◆ **What to work on**: Please state in a single number how many lines of the entries below include the word "generalizing".

◆ **Supplied records**:
■ ■ ■ ■
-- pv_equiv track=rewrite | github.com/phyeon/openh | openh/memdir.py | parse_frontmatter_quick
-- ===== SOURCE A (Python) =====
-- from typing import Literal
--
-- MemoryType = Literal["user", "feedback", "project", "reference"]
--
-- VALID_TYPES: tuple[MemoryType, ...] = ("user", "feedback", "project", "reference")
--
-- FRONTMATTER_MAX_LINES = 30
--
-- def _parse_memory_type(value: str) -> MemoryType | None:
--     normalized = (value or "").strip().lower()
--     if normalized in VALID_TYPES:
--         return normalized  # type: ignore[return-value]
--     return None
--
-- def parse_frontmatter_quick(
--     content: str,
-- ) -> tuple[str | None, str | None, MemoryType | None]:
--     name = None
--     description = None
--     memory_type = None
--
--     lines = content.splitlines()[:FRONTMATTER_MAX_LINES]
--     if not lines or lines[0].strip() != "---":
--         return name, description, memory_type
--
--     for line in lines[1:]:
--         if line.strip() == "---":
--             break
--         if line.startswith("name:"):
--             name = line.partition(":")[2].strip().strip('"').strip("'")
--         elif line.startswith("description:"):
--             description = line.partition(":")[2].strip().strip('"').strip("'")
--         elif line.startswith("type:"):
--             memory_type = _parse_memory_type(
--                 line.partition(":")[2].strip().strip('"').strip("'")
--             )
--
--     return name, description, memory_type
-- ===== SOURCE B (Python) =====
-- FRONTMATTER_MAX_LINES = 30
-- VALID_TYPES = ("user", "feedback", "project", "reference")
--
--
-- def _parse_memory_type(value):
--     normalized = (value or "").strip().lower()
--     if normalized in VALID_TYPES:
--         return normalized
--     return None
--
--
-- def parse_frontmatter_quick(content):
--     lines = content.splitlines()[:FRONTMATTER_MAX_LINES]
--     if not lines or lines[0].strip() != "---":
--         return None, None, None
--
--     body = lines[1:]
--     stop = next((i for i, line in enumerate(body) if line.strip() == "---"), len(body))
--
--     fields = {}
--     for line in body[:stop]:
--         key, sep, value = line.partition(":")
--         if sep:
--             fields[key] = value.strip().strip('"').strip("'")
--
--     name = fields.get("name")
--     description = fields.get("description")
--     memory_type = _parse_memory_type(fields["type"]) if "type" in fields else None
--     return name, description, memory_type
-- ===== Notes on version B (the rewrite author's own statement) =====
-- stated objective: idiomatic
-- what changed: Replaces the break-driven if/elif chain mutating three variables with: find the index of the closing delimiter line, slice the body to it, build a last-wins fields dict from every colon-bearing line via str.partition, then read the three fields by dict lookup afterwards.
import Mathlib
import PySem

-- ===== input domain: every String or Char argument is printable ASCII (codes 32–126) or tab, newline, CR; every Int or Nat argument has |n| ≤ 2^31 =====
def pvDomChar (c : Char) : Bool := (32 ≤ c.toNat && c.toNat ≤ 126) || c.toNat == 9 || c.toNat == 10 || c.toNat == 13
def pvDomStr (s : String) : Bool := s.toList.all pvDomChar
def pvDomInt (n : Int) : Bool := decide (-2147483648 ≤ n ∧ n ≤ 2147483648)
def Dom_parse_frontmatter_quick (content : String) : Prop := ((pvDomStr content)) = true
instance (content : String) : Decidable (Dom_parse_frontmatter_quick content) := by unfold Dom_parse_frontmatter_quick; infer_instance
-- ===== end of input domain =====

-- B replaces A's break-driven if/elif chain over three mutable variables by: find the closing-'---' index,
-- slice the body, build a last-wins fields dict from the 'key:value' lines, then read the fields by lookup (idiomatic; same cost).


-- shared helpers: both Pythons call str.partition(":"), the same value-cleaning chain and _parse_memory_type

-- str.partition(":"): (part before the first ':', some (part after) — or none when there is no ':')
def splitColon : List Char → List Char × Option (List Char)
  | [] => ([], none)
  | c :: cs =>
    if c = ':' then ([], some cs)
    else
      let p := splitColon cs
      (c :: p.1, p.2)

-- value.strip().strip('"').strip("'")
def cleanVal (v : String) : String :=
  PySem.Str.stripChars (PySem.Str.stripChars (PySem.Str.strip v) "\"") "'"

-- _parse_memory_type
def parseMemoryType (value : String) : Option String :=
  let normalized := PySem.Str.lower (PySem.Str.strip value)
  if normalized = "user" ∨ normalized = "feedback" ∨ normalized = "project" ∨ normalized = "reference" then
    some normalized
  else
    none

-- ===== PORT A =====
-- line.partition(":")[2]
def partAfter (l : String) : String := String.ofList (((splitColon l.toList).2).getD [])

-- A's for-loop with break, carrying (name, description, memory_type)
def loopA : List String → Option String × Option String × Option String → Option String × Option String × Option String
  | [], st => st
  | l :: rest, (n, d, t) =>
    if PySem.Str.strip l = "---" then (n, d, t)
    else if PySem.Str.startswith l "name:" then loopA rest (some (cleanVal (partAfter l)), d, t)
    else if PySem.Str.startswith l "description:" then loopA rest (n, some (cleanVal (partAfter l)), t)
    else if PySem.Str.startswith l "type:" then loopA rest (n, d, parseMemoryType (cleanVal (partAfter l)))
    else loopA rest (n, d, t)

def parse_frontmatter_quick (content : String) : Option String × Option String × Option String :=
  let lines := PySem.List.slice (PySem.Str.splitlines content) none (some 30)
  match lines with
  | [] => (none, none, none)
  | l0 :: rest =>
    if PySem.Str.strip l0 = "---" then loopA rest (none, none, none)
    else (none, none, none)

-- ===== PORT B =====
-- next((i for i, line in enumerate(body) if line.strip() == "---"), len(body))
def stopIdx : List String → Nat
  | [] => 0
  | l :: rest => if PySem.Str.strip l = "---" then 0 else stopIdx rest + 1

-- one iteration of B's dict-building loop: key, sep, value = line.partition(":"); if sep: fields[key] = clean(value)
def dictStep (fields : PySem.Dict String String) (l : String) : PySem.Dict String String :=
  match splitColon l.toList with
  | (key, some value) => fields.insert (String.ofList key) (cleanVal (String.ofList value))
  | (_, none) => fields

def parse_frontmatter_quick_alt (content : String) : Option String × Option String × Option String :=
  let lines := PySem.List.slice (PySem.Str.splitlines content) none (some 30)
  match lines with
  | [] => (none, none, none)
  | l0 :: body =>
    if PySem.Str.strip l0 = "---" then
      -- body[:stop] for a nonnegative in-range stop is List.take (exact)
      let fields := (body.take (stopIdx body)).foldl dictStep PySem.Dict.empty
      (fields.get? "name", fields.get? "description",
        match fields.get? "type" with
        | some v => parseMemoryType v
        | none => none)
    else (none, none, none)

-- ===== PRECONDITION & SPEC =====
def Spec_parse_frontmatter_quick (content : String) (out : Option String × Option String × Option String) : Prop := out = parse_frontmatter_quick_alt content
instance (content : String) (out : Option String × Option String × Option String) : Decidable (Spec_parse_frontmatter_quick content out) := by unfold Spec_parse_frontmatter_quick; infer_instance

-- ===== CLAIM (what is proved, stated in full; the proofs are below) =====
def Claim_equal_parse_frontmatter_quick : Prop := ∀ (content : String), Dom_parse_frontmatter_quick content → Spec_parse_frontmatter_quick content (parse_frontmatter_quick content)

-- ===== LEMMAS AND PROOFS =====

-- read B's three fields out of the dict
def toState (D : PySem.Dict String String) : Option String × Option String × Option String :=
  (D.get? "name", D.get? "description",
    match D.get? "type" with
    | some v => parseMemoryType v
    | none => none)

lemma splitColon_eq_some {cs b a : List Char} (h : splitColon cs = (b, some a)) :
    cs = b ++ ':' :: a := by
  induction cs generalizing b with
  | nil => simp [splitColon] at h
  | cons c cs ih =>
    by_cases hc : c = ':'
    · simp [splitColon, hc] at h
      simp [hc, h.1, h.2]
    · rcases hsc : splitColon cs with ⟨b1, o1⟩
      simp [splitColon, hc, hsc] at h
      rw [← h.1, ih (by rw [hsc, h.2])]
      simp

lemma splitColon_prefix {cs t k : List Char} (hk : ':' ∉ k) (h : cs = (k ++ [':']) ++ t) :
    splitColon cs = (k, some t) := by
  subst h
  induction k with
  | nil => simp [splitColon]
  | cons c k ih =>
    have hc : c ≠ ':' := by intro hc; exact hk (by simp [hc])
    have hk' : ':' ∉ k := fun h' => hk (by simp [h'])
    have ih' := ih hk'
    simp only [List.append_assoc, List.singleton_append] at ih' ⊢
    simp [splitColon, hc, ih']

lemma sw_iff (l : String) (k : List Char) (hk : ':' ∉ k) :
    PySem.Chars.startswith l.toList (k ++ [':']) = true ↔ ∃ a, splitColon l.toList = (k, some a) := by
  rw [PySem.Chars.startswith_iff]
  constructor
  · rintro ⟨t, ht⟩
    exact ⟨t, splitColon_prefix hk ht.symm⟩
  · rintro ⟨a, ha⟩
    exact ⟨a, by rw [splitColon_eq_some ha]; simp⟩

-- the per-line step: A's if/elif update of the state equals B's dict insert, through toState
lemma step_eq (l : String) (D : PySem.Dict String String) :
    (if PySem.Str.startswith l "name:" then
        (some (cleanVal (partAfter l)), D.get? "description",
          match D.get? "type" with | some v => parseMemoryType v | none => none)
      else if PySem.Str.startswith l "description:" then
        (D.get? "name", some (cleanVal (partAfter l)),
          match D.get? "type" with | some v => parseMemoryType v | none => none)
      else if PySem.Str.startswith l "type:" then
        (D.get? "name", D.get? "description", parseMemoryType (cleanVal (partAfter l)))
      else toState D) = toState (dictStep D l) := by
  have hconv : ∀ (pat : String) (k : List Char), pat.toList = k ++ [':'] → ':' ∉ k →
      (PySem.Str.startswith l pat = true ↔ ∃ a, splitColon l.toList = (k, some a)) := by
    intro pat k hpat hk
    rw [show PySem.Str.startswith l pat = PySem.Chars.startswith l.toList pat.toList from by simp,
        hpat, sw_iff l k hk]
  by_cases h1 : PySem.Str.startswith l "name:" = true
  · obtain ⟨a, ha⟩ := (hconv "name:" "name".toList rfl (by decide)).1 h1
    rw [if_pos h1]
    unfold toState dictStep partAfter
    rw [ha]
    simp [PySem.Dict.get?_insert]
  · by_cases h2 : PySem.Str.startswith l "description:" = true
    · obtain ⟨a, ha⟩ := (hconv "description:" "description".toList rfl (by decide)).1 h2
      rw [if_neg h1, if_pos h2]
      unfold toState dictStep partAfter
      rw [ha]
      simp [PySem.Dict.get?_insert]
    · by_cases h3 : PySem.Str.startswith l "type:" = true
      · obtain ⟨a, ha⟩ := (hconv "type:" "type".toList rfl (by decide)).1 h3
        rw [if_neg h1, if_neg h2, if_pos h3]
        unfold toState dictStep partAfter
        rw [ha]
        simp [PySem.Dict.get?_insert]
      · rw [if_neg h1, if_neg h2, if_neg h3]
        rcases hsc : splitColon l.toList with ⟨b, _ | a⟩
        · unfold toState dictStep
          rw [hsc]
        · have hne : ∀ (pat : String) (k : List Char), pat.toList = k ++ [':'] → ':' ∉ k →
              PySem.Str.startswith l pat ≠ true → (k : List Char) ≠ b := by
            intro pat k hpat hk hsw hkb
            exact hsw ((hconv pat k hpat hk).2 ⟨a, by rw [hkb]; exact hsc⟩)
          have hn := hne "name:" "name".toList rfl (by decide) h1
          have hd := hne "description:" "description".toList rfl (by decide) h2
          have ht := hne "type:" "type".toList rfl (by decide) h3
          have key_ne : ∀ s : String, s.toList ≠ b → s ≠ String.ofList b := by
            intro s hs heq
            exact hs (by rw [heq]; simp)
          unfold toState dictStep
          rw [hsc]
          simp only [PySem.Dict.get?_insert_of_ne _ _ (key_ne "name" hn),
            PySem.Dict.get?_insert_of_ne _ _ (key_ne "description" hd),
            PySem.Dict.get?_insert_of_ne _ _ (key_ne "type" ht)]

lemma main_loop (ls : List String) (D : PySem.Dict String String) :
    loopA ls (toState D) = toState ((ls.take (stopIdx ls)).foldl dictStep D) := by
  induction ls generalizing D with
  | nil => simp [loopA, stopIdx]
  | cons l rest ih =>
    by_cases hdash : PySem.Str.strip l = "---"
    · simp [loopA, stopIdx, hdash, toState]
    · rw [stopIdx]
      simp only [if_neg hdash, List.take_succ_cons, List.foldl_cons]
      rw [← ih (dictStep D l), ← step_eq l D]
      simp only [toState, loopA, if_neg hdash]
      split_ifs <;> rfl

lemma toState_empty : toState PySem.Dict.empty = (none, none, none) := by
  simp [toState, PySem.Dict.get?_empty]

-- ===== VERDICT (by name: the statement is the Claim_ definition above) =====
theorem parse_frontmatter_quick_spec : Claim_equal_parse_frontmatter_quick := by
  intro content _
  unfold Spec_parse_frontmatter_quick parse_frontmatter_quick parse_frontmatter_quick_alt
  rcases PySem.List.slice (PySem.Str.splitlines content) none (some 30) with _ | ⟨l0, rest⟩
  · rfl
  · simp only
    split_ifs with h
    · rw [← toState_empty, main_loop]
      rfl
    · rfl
■ ■ ■ ■
◆ **Response to the exercise**: 2